We began talking about the investment of time and money it takes to keep his children in all these three-season sports. Brian told me that his son plays in two basketball leagues, a lacrosse league, a travel baseball team and a football league. If you add up the costs it’s formidable.

The next question, of course, is why bother. Both Nitin and Brian outlined the very good reasons for all the investment.

They said they felt it taught discipline, the realization that to achieve anything takes hard work, and that sport teaches one to cope with failure. Serious sports involvement also places their kids on a winning track which involves fitness, good nutrition and socializing rather than video game playing, overeating or drug use. I could not have put it better.
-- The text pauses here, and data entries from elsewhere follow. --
-- pv_equiv track=rewrite | github.com/keshvi1209/The-Pitch-Visualizer | text_segmenter.py | _merge_to_limit
-- ===== SOURCE A (Python) =====
-- from typing import List
--
-- def _merge_to_limit(sentences: List[str], limit: int) -> List[str]:
--     """Merge adjacent sentences to stay within limit."""
--     while len(sentences) > limit:
--         # Find the two shortest adjacent sentences and merge them
--         min_len = float("inf")
--         min_idx = 0
--         for i in range(len(sentences) - 1):
--             combined_len = len(sentences[i]) + len(sentences[i + 1])
--             if combined_len < min_len:
--                 min_len = combined_len
--                 min_idx = i
--         sentences[min_idx] = sentences[min_idx] + " " + sentences[min_idx + 1]
--         sentences.pop(min_idx + 1)
--     return sentences
-- ===== SOURCE B (Python) =====
-- from typing import List
--
-- def _push(q, e):
--     """Insert e into ascending-sorted q."""
--     k = len(q)
--     while k > 0 and e < q[k - 1]:
--         k -= 1
--     q.insert(k, e)
--     return q
--
-- def _merge_to_limit(sentences: List[str], limit: int) -> List[str]:
--     """Merge adjacent sentences to stay within limit.
--
--     Doubly linked list over node ids plus an ascending-sorted queue of
--     (pair_sum, left_id) candidates with lazy deletion; ids keep left-to-right
--     order, so the first queue entry that still matches the current state is
--     the leftmost shortest adjacent pair.  Does not mutate its argument.
--     """
--     n = len(sentences)
--     if n <= limit:
--         return sentences
--     text = list(sentences)
--     ln = [len(s) for s in text]
--     nxt = [i + 1 for i in range(n)]      # n encodes "no next"
--     prv = [i - 1 for i in range(n)]      # -1 encodes "no prev"
--     alive = [True] * n
--     q = []
--     for i in range(n - 1):
--         q = _push(q, (ln[i] + ln[i + 1], i))
--     count = n
--     while count > limit:
--         s, i = q[0]
--         del q[0]
--         if not alive[i] or nxt[i] >= n or ln[i] + ln[nxt[i]] != s:
--             continue                     # stale entry: lazy deletion
--         j = nxt[i]
--         k = nxt[j]
--         text[i] = text[i] + " " + text[j]
--         ln[i] = s + 1
--         alive[j] = False
--         nxt[i] = k
--         if k < n:
--             prv[k] = i
--             q = _push(q, (ln[i] + ln[k], i))
--         p = prv[i]
--         if p >= 0:
--             q = _push(q, (ln[p] + ln[i], p))
--         count -= 1
--     return [text[i] for i in range(n) if alive[i]]
-- ===== Notes on version B (the rewrite author's own statement) =====
-- stated objective: alternative
-- what changed: B replaces A's repeated full scans over the sentence list by a doubly linked list over node ids plus an ascending-sorted queue of (pair-sum, left-id) merge candidates with lazy deletion: each merge pops the first queue entry that still matches the current state (ids keep left-to-right order, so ties break leftmost exactly as in A) and inserts at most two updated candidates, instead of rescanning all adjacent pairs.
import Mathlib
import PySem

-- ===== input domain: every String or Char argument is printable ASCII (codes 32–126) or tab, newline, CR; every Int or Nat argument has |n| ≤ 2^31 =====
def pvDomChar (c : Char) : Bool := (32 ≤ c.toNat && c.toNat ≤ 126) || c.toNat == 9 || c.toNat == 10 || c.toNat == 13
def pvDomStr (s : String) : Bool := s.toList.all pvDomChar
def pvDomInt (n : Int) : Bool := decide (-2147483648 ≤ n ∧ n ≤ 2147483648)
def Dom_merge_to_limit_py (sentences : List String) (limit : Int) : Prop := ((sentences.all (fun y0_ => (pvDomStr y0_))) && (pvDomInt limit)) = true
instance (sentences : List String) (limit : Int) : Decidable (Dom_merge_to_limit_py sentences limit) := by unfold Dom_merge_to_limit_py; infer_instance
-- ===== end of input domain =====

-- B replaces A's repeated full rescans by a doubly linked list over node ids plus an
-- ascending-sorted queue of (pair-sum, left-id) candidates with lazy deletion (same O(n^2)
-- worst case, a different data structure); equivalence is about the RETURN value only
-- (A mutates `sentences` in place, B does not touch it).

-- ===== PORT A =====
-- the inner 'for i in range(len(sentences)-1)' scan; float("inf") is modelled as Option Int none
def pvAStep (sentences : List String) (st : Option Int × Int) (i : Int) : Option Int × Int :=
  -- indices i and i+1 are always in range inside this loop, so pyGetD's default is never used
  let combined_len := PySem.Str.len (PySem.List.pyGetD sentences i "") +
                      PySem.Str.len (PySem.List.pyGetD sentences (i + 1) "")
  match st.1 with
  | none => (some combined_len, i)
  | some m => if combined_len < m then (some combined_len, i) else st

def pvAScan (sentences : List String) : Int :=
  ((PySem.List.pyRange 0 (PySem.List.len sentences - 1) 1).foldl (pvAStep sentences)
    ((none : Option Int), (0 : Int))).2

def merge_to_limit_py (sentences : List String) (limit : Int) : List String :=
  if limit < PySem.List.len sentences then
    let min_idx := pvAScan sentences
    match PySem.List.pyGet? sentences min_idx, PySem.List.pyGet? sentences (min_idx + 1) with
    | some a, some b =>
      -- sentences[min_idx] = sentences[min_idx] + " " + sentences[min_idx+1]
      let updated := PySem.List.pySetD sentences min_idx (String.ofList (a.toList ++ ' ' :: b.toList))
      match h2 : PySem.List.pop? updated (min_idx + 1) with
      | some r => merge_to_limit_py r.2 limit
      | none => updated            -- unreachable: min_idx+1 is in range (pyGet? succeeded)
    | _, _ => sentences            -- Python raises IndexError here; excluded by Pre_
  else sentences
termination_by sentences.length
decreasing_by
  have h3 := PySem.List.length_of_pop?_eq_some _ h2
  simp only [updated, PySem.List.length_pySetD] at h3
  omega

-- ===== PORT B =====
-- Python tuple comparison '<' on (sum, id) pairs
def pvLt (x e : Int × Int) : Bool := x.1 < e.1 || (x.1 == e.1 && x.2 < e.2)

-- _push: the 'while k > 0 and e < q[k-1]' scan, as recursion on k
def pvPushIdx (q : List (Int × Int)) (e : Int × Int) : Nat → Nat
  | 0 => 0
  | k + 1 => if pvLt e (q.getD k (0, 0)) then pvPushIdx q e k else k + 1

-- then 'q.insert(k, e)'
def pvPush (q : List (Int × Int)) (e : Int × Int) : List (Int × Int) :=
  q.insertIdx (pvPushIdx q e q.length) e

-- the 'while count > limit' loop over (text, ln, nxt, prv, alive, q, count)
def pvBLoop (n limit : Int) (text : List String) (ln nxt prv : List Int)
    (alive : List Bool) (q : List (Int × Int)) (count : Int) :
    List String × List Bool :=
  if limit < count then
    match q with
    | [] => (text, alive)  -- Python raises IndexError here; reachable only outside Pre_
    | (s, i) :: qt =>
      if PySem.List.pyGetD alive i false = false ∨ n ≤ PySem.List.pyGetD nxt i 0 ∨
          PySem.List.pyGetD ln i 0 + PySem.List.pyGetD ln (PySem.List.pyGetD nxt i 0) 0 ≠ s then
        -- stale entry: lazy deletion ('continue')
        pvBLoop n limit text ln nxt prv alive qt count
      else
        let j := PySem.List.pyGetD nxt i 0
        let k := PySem.List.pyGetD nxt j 0
        let text' := PySem.List.pySetD text i (String.ofList
          ((PySem.List.pyGetD text i "").toList ++ ' ' :: (PySem.List.pyGetD text j "").toList))
        let ln' := PySem.List.pySetD ln i (s + 1)
        let alive' := PySem.List.pySetD alive j false
        let nxt' := PySem.List.pySetD nxt i k
        let prv' := if k < n then PySem.List.pySetD prv k i else prv
        let q' := if k < n then
            pvPush qt (PySem.List.pyGetD ln' i 0 + PySem.List.pyGetD ln' k 0, i) else qt
        let p := PySem.List.pyGetD prv' i 0
        let q'' := if 0 ≤ p then
            pvPush q' (PySem.List.pyGetD ln' p 0 + PySem.List.pyGetD ln' i 0, p) else q'
        pvBLoop n limit text' ln' nxt' prv' alive' q'' (count - 1)
  else (text, alive)
termination_by ((count - limit).toNat, q.length)
decreasing_by
  all_goals simp_wf
  · apply Prod.Lex.right; omega
  · apply Prod.Lex.left; omega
Baseball has a long history. In 1888 Harvard educated Ernest Thayer wrote the poem “Casey at the Bat” about the sad day in Mudville when mighty Casey did strike out. Baseball also inspired the song, “Take Me Out to the Ball Game” in 1908, which is actually about a girl named Katie Casey that insists her boyfriend take her out to the ball game for some peanuts and Cracker Jacks.

That song is still played in nearly every professional ballpark during the 7th inning stretch.

We live in post-modern times with too much information, too much speed, too much confusion and too much fear.

Baseball provides wonderful slow moving rituals that unfold under the summer sun. The stability and the history of baseball will always be a great comfort to every boy, every girl and every parent in America so halleluiah to Baseball Plus and to Anthony Morales for fighting the good fight and providing a safe place for this American game to thrive.